---- MATERIAL FOR THIS TASK

-- pv_equiv track=rewrite | github.com/kyungjinleelee/Algorithm | 백준/Silver/1495. 기타리스트/기타리스트.py | change_volume
-- ===== SOURCE A (Python) =====
-- def change_volume(n, s, m, v):
--     # 현재 가능한 볼륨을 저장할 집합
--     current_volumes = {s}
--
--     for i in range(n):
--         next_volumes = set()
--         for vol in current_volumes:
--             # 볼륨 더했을 때
--             if 0 <= vol + v[i] <= m:
--                 next_volumes.add(vol + v[i])
--             # 볼륨 뺐을 때
--             if 0 <= vol - v[i] <= m:
--                 next_volumes.add(vol - v[i])
--
--         # 다음 단계로 넘어갈 수 있는 볼륨 상태가 없으면 -1 출력
--         if not next_volumes:
--             return -1
--         # 가능한 볼륨 상태 갱신
--         current_volumes = next_volumes
--
--     # 최종 가능한 볼륨 중 최대값 반환
--     return max(current_volumes)
-- ===== SOURCE B (Python) =====
-- def change_volume(n, s, m, v):
--     # Backward value DP: f[vol] = max final volume reachable from step i at
--     # volume vol (None if infeasible), computed from i = n down to 1; the
--     # answer is read off by taking the first step from s against f.
--     if n <= 0:
--         return s
--     f = [vol for vol in range(m + 1)]  # at step n, best = the volume itself
--     for i in range(n - 1, 0, -1):
--         vi = v[i]
--         g = []
--         for vol in range(m + 1):
--             best = None
--             for w in (vol + vi, vol - vi):
--                 if 0 <= w <= m and f[w] is not None and (best is None or f[w] > best):
--                     best = f[w]
--             g.append(best)
--         f = g
--     vi = v[0]
--     best = None
--     for w in (s + vi, s - vi):
--         if 0 <= w <= m and f[w] is not None and (best is None or f[w] > best):
--             best = f[w]
--     return -1 if best is None else best
-- ===== Notes on version B (the rewrite author's own statement) =====
-- stated objective: alternative
-- what changed: A runs a forward level-by-level BFS over sets of reachable volumes and takes max of the final set; B runs the recurrence backwards, building for i = n..1 a table f[vol] = maximum final volume attainable from step i at volume vol (None if infeasible), and reads the answer by taking the single first step from s against that table, so no reachable set and no final max are ever computed.
-- outside the precondition, e.g. on change_volume(2, 0, 5, [100]): A returns -1, B raises IndexError
import Mathlib
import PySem

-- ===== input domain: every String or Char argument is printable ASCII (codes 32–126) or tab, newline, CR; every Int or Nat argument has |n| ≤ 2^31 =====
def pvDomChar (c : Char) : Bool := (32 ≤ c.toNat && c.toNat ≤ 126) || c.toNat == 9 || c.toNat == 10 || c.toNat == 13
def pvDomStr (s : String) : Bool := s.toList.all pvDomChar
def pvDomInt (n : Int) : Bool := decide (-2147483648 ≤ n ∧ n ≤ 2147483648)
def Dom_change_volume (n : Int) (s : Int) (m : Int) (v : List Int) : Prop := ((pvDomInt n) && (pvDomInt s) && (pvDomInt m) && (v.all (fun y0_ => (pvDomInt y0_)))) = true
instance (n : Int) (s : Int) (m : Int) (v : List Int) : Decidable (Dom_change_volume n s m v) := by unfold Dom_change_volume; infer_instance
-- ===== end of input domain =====

-- A runs a forward level-by-level BFS over sets of reachable volumes and takes max of the
-- final set; B runs the recurrence backwards, building for i = n..1 a table
-- f[vol] = maximum final volume attainable from step i at volume vol (none if infeasible)
-- and reading the answer by one first step from s (objective: alternative; same
-- return value on all inputs admitted by Pre_).

-- ===== PORT A =====
-- inner 'for vol in current_volumes' loop building next_volumes (a Python set)
def pvA_inner (m vi : Int) (cur : PySem.Set Int) : PySem.Set Int :=
  cur.foldl (fun nxt vol =>
    let nxt := if 0 ≤ vol + vi ∧ vol + vi ≤ m then PySem.Set.add nxt (vol + vi) else nxt
    if 0 ≤ vol - vi ∧ vol - vi ≤ m then PySem.Set.add nxt (vol - vi) else nxt)
    PySem.Set.empty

--------

■ WORK INSTRUCTIONS
Write the records above out again, exactly as they are.

■ RESULT
-- pv_equiv track=rewrite | github.com/kyungjinleelee/Algorithm | 백준/Silver/1495. 기타리스트/기타리스트.py | change_volume
-- ===== SOURCE A (Python) =====
-- def change_volume(n, s, m, v):
--     # 현재 가능한 볼륨을 저장할 집합
--     current_volumes = {s}
--
--     for i in range(n):
--         next_volumes = set()
--         for vol in current_volumes:
--             # 볼륨 더했을 때
--             if 0 <= vol + v[i] <= m:
--                 next_volumes.add(vol + v[i])
--             # 볼륨 뺐을 때
--             if 0 <= vol - v[i] <= m:
--                 next_volumes.add(vol - v[i])
--
--         # 다음 단계로 넘어갈 수 있는 볼륨 상태가 없으면 -1 출력
--         if not next_volumes:
--             return -1
--         # 가능한 볼륨 상태 갱신
--         current_volumes = next_volumes
--
--     # 최종 가능한 볼륨 중 최대값 반환
--     return max(current_volumes)
-- ===== SOURCE B (Python) =====
-- def change_volume(n, s, m, v):
--     # Backward value DP: f[vol] = max final volume reachable from step i at
--     # volume vol (None if infeasible), computed from i = n down to 1; the
--     # answer is read off by taking the first step from s against f.
--     if n <= 0:
--         return s
--     f = [vol for vol in range(m + 1)]  # at step n, best = the volume itself
--     for i in range(n - 1, 0, -1):
--         vi = v[i]
--         g = []
--         for vol in range(m + 1):
--             best = None
--             for w in (vol + vi, vol - vi):
--                 if 0 <= w <= m and f[w] is not None and (best is None or f[w] > best):
--                     best = f[w]
--             g.append(best)
--         f = g
--     vi = v[0]
--     best = None
--     for w in (s + vi, s - vi):
--         if 0 <= w <= m and f[w] is not None and (best is None or f[w] > best):
--             best = f[w]
--     return -1 if best is None else best
-- ===== Notes on version B (the rewrite author's own statement) =====
-- stated objective: alternative
-- what changed: A runs a forward level-by-level BFS over sets of reachable volumes and takes max of the final set; B runs the recurrence backwards, building for i = n..1 a table f[vol] = maximum final volume attainable from step i at volume vol (None if infeasible), and reads the answer by taking the single first step from s against that table, so no reachable set and no final max are ever computed.
-- outside the precondition, e.g. on change_volume(2, 0, 5, [100]): A returns -1, B raises IndexError
import Mathlib
import PySem

-- ===== input domain: every String or Char argument is printable ASCII (codes 32–126) or tab, newline, CR; every Int or Nat argument has |n| ≤ 2^31 =====
def pvDomChar (c : Char) : Bool := (32 ≤ c.toNat && c.toNat ≤ 126) || c.toNat == 9 || c.toNat == 10 || c.toNat == 13
def pvDomStr (s : String) : Bool := s.toList.all pvDomChar
def pvDomInt (n : Int) : Bool := decide (-2147483648 ≤ n ∧ n ≤ 2147483648)
def Dom_change_volume (n : Int) (s : Int) (m : Int) (v : List Int) : Prop := ((pvDomInt n) && (pvDomInt s) && (pvDomInt m) && (v.all (fun y0_ => (pvDomInt y0_)))) = true
instance (n : Int) (s : Int) (m : Int) (v : List Int) : Decidable (Dom_change_volume n s m v) := by unfold Dom_change_volume; infer_instance
-- ===== end of input domain =====

-- A runs a forward level-by-level BFS over sets of reachable volumes and takes max of the
-- final set; B runs the recurrence backwards, building for i = n..1 a table
-- f[vol] = maximum final volume attainable from step i at volume vol (none if infeasible)
-- and reading the answer by one first step from s (objective: alternative; same
-- return value on all inputs admitted by Pre_).

-- ===== PORT A =====
-- inner 'for vol in current_volumes' loop building next_volumes (a Python set)
def pvA_inner (m vi : Int) (cur : PySem.Set Int) : PySem.Set Int :=
  cur.foldl (fun nxt vol =>
    let nxt := if 0 ≤ vol + vi ∧ vol + vi ≤ m then PySem.Set.add nxt (vol + vi) else nxt
    if 0 ≤ vol - vi ∧ vol - vi ≤ m then PySem.Set.add nxt (vol - vi) else nxt)
    PySem.Set.empty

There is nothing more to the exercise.